What you are asked to do: In the listing below, the lines starting with the line with "-- pv_equiv track=rewrite | github.com/dakuraja/daku_bot" and going on through the line with "return (topics[0] if" are to be reproduced exactly, and only those.

Supplied information:
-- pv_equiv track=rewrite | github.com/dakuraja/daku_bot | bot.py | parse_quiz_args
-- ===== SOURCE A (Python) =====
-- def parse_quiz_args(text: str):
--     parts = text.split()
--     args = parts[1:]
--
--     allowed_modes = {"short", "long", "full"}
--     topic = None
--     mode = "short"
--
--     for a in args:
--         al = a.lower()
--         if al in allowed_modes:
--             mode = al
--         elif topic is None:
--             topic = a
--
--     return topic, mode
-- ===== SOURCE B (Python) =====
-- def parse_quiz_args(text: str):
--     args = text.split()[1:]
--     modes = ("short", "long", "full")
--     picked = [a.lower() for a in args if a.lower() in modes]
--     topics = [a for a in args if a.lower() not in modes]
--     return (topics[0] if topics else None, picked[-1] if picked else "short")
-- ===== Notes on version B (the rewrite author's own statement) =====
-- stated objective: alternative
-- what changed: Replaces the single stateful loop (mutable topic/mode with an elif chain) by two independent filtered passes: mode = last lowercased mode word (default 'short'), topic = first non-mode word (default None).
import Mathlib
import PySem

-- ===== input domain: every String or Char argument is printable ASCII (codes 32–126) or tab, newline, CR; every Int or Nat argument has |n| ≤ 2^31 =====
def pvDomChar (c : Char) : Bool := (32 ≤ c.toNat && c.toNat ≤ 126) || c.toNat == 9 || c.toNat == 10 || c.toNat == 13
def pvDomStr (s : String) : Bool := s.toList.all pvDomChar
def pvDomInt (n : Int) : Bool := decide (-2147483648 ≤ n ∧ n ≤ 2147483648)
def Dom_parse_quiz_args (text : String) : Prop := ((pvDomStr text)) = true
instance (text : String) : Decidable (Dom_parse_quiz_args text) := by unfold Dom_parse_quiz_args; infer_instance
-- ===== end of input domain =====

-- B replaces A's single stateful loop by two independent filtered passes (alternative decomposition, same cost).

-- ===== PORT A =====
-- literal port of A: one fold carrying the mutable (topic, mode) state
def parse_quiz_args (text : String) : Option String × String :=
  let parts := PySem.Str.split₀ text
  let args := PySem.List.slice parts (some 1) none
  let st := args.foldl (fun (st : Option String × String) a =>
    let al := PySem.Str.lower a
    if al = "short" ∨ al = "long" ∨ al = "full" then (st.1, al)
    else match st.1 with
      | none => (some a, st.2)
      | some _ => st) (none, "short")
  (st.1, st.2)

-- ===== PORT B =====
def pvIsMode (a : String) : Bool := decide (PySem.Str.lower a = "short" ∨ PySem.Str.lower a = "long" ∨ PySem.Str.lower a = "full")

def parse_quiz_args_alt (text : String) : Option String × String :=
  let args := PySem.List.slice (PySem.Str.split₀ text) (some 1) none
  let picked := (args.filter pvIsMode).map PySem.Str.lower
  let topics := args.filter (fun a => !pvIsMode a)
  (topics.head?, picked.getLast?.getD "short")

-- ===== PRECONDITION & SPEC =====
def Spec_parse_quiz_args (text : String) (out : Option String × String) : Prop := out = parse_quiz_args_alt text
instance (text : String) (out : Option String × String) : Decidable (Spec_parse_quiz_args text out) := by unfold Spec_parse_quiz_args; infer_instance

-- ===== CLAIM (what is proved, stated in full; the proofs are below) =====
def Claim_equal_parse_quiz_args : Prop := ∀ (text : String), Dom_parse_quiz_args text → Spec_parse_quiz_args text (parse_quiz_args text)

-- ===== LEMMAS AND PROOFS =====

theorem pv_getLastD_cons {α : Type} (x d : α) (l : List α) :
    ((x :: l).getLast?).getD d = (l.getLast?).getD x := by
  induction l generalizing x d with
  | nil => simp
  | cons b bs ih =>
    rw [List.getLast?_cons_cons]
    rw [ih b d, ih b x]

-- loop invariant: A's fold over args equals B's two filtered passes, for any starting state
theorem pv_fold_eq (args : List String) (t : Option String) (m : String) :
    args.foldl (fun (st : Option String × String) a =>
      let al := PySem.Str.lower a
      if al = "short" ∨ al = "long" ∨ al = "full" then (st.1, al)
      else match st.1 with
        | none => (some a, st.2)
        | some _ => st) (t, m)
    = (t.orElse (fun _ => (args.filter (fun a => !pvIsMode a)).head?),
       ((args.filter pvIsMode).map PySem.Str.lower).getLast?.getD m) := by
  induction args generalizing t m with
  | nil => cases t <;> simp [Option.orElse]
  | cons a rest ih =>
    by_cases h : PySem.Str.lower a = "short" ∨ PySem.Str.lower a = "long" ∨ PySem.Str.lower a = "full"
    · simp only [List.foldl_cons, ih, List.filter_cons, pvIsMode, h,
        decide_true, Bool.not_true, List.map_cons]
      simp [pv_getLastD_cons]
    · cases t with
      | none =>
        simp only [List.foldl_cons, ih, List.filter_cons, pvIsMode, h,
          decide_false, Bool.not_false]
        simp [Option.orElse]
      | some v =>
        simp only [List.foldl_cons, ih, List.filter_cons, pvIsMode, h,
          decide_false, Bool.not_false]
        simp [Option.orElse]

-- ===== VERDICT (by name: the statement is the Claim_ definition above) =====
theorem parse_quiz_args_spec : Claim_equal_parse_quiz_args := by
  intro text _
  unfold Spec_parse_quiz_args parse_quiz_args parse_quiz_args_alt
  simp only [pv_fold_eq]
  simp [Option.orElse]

---

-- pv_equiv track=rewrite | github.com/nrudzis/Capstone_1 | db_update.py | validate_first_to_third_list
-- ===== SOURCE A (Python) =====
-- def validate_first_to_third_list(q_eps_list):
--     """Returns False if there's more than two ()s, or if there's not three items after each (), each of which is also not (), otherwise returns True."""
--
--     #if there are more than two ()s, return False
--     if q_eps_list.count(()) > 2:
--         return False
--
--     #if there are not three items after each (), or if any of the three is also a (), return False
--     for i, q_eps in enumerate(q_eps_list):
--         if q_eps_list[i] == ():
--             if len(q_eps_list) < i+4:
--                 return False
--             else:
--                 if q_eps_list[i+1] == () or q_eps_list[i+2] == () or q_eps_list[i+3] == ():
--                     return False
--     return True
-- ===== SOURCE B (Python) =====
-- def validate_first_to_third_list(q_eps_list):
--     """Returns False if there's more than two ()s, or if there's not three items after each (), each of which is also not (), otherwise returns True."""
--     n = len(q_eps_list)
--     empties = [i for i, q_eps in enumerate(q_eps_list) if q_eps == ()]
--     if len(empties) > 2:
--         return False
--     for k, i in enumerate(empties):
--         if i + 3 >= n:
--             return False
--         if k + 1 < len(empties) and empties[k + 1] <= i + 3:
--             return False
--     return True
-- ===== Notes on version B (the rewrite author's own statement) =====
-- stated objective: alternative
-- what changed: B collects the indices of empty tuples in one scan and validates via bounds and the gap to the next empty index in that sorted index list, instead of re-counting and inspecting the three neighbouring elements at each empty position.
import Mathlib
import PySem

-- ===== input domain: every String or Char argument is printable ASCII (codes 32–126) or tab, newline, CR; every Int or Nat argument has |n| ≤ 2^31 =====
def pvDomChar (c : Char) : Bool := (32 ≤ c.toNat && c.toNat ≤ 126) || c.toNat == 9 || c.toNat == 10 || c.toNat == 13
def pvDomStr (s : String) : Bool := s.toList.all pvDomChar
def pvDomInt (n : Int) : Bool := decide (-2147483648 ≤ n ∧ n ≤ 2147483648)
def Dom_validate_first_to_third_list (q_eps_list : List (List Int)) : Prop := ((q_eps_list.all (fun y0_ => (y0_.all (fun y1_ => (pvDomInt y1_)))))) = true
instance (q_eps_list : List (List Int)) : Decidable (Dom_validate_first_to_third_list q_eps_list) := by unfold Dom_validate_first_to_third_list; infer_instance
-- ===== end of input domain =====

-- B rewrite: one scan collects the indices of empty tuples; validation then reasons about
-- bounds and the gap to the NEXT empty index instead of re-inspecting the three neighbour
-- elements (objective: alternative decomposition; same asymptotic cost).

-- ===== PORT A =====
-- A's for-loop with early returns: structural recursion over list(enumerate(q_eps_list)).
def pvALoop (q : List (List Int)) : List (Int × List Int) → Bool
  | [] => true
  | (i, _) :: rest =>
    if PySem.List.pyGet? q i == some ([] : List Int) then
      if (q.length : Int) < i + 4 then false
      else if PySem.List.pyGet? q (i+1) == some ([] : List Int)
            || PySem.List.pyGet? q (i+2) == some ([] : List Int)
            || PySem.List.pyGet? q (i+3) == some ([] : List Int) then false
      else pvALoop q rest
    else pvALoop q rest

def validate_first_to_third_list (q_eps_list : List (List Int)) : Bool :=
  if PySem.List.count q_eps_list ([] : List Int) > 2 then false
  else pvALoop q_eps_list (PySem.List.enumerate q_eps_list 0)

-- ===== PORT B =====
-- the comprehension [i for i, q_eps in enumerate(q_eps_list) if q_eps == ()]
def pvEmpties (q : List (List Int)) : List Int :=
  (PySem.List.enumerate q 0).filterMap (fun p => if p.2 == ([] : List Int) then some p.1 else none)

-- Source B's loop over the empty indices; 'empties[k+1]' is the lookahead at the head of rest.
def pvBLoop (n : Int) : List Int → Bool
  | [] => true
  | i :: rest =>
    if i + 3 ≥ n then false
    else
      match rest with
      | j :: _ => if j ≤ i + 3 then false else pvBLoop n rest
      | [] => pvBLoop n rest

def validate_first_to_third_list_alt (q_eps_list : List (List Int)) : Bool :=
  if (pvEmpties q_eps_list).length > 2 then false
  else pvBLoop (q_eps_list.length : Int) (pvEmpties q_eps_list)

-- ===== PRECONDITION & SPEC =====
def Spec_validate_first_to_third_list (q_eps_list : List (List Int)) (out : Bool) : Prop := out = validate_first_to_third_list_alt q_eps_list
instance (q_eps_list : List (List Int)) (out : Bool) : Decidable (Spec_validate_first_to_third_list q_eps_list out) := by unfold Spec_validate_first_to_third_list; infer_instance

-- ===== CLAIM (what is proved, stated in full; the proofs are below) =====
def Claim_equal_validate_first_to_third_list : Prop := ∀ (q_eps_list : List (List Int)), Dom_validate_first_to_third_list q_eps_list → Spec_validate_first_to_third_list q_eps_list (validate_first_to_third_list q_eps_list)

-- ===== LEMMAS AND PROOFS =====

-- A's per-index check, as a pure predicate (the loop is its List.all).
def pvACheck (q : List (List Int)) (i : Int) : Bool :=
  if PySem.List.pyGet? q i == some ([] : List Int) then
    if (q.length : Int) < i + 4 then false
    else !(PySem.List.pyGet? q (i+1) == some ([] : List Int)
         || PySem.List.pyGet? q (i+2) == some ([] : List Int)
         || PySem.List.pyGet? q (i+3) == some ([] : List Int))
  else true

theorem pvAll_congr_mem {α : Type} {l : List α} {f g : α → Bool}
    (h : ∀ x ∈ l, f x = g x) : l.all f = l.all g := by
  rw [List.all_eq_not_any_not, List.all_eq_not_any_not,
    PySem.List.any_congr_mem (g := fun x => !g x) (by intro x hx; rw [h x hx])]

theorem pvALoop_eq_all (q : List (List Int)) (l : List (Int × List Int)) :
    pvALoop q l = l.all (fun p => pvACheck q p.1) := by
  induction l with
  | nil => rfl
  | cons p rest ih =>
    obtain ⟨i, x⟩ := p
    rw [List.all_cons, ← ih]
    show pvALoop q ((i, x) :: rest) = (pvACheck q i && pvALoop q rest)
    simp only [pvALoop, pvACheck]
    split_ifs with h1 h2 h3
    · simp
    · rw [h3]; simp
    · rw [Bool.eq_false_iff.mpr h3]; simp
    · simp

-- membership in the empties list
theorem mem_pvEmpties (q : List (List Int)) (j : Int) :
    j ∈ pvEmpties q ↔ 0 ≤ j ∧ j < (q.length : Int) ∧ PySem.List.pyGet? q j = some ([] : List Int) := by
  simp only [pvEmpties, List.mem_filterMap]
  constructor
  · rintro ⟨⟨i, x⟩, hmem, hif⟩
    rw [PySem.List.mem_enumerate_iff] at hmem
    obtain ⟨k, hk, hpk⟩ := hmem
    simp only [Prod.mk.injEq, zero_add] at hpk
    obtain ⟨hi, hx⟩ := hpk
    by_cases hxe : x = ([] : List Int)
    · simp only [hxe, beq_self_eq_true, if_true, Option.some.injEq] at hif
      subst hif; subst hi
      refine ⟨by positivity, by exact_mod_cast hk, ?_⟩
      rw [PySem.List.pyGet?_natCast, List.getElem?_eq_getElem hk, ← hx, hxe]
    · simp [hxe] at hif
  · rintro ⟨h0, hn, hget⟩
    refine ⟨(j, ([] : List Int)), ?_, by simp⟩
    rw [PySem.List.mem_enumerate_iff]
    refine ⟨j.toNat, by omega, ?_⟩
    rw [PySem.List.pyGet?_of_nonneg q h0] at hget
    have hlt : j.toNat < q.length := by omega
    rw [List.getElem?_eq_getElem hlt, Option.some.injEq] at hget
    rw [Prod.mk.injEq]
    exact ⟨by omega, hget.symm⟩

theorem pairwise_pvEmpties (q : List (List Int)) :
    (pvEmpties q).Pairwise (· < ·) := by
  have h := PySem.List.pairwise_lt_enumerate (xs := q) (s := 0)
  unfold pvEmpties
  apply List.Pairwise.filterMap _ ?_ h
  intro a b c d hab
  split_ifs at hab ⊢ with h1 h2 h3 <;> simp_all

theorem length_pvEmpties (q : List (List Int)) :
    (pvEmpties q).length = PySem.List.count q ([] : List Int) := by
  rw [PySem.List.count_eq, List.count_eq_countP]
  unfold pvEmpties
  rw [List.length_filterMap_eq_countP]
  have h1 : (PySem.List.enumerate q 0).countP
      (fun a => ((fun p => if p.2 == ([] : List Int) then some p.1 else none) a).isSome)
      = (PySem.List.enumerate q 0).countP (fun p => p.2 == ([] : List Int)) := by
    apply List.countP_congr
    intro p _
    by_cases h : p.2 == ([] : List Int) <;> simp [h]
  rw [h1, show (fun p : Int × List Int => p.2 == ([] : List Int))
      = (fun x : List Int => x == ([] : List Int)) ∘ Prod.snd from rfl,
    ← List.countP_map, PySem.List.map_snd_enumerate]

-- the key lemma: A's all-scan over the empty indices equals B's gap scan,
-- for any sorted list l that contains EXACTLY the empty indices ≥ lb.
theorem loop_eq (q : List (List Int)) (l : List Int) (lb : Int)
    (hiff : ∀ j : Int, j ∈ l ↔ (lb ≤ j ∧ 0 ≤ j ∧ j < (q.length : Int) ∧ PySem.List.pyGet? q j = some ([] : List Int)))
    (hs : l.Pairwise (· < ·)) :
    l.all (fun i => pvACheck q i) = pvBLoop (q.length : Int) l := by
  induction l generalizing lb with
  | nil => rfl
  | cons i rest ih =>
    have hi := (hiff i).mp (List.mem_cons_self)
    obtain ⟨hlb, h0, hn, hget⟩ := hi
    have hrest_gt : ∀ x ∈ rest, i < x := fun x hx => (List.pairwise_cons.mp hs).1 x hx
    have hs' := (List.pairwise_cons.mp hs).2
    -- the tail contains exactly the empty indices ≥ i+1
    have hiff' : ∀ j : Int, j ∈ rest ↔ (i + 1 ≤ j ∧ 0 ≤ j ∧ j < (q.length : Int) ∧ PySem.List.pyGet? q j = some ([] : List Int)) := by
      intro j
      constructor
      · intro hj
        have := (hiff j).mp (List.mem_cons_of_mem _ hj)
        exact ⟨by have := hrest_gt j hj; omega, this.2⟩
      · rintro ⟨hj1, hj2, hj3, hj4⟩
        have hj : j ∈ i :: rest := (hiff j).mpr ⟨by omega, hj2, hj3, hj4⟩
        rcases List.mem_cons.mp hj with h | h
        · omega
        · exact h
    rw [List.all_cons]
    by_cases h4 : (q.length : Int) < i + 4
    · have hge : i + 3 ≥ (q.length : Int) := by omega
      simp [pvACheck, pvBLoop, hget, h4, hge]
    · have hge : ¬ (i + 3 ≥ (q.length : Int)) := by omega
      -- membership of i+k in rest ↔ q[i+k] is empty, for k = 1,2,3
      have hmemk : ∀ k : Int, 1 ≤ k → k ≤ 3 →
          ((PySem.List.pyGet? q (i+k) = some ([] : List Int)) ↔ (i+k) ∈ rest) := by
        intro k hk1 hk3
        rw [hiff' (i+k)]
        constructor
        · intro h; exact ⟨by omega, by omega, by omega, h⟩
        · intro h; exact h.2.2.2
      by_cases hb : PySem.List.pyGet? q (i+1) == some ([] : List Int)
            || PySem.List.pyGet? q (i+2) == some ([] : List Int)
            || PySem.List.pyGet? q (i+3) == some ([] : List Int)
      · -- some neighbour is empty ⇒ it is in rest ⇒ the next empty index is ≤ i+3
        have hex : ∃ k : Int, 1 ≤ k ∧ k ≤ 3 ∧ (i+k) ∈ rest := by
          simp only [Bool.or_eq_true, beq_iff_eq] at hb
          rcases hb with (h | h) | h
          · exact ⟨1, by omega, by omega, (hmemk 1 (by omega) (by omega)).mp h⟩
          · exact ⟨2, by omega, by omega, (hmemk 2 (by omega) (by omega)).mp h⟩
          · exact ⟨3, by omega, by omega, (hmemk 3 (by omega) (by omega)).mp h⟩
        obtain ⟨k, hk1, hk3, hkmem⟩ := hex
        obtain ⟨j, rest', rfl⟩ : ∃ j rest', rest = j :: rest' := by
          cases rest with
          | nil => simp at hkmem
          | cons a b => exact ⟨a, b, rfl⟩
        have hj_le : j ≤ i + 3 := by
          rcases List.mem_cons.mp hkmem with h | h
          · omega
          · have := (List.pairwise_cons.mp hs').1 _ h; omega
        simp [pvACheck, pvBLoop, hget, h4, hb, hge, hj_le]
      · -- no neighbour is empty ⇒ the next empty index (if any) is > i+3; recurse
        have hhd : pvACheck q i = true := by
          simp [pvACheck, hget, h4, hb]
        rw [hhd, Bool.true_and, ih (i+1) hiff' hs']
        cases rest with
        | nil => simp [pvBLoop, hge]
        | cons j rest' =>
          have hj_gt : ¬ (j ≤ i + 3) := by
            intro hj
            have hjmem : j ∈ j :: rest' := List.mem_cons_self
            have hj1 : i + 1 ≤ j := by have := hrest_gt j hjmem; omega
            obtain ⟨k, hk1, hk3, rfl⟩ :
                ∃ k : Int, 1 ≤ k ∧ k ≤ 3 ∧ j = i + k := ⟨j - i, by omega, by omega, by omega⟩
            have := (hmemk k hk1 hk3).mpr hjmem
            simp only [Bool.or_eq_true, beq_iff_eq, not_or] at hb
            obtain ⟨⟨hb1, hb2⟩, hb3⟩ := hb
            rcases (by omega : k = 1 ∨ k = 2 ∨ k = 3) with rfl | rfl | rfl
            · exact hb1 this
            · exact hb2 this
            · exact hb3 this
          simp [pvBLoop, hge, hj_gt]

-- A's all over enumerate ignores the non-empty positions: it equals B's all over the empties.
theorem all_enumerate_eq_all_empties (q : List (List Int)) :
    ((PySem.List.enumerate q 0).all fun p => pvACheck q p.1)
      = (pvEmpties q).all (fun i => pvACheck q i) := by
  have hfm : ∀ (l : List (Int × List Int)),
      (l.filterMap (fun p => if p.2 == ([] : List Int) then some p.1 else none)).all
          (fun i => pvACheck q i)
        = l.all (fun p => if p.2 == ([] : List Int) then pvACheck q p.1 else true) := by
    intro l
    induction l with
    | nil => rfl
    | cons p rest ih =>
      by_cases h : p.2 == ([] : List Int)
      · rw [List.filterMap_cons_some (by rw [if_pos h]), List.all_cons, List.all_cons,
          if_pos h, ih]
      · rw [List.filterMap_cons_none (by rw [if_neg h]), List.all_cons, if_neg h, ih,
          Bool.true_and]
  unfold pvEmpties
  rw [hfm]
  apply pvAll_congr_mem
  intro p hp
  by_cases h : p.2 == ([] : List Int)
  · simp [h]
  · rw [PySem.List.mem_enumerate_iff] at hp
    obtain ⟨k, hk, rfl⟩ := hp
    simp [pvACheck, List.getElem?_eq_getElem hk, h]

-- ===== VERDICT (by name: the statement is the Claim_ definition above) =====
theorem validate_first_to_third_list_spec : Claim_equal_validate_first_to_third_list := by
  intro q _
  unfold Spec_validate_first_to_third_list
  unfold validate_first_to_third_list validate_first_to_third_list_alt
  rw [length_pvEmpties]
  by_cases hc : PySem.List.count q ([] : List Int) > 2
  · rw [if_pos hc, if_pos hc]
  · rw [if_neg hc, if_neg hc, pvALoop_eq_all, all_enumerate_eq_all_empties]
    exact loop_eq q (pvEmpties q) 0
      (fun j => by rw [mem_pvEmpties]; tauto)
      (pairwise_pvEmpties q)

Solution to this task:
-- pv_equiv track=rewrite | github.com/dakuraja/daku_bot | bot.py | parse_quiz_args
-- ===== SOURCE A (Python) =====
-- def parse_quiz_args(text: str):
--     parts = text.split()
--     args = parts[1:]
--
--     allowed_modes = {"short", "long", "full"}
--     topic = None
--     mode = "short"
--
--     for a in args:
--         al = a.lower()
--         if al in allowed_modes:
--             mode = al
--         elif topic is None:
--             topic = a
--
--     return topic, mode
-- ===== SOURCE B (Python) =====
-- def parse_quiz_args(text: str):
--     args = text.split()[1:]
--     modes = ("short", "long", "full")
--     picked = [a.lower() for a in args if a.lower() in modes]
--     topics = [a for a in args if a.lower() not in modes]
--     return (topics[0] if topics else None, picked[-1] if picked else "short")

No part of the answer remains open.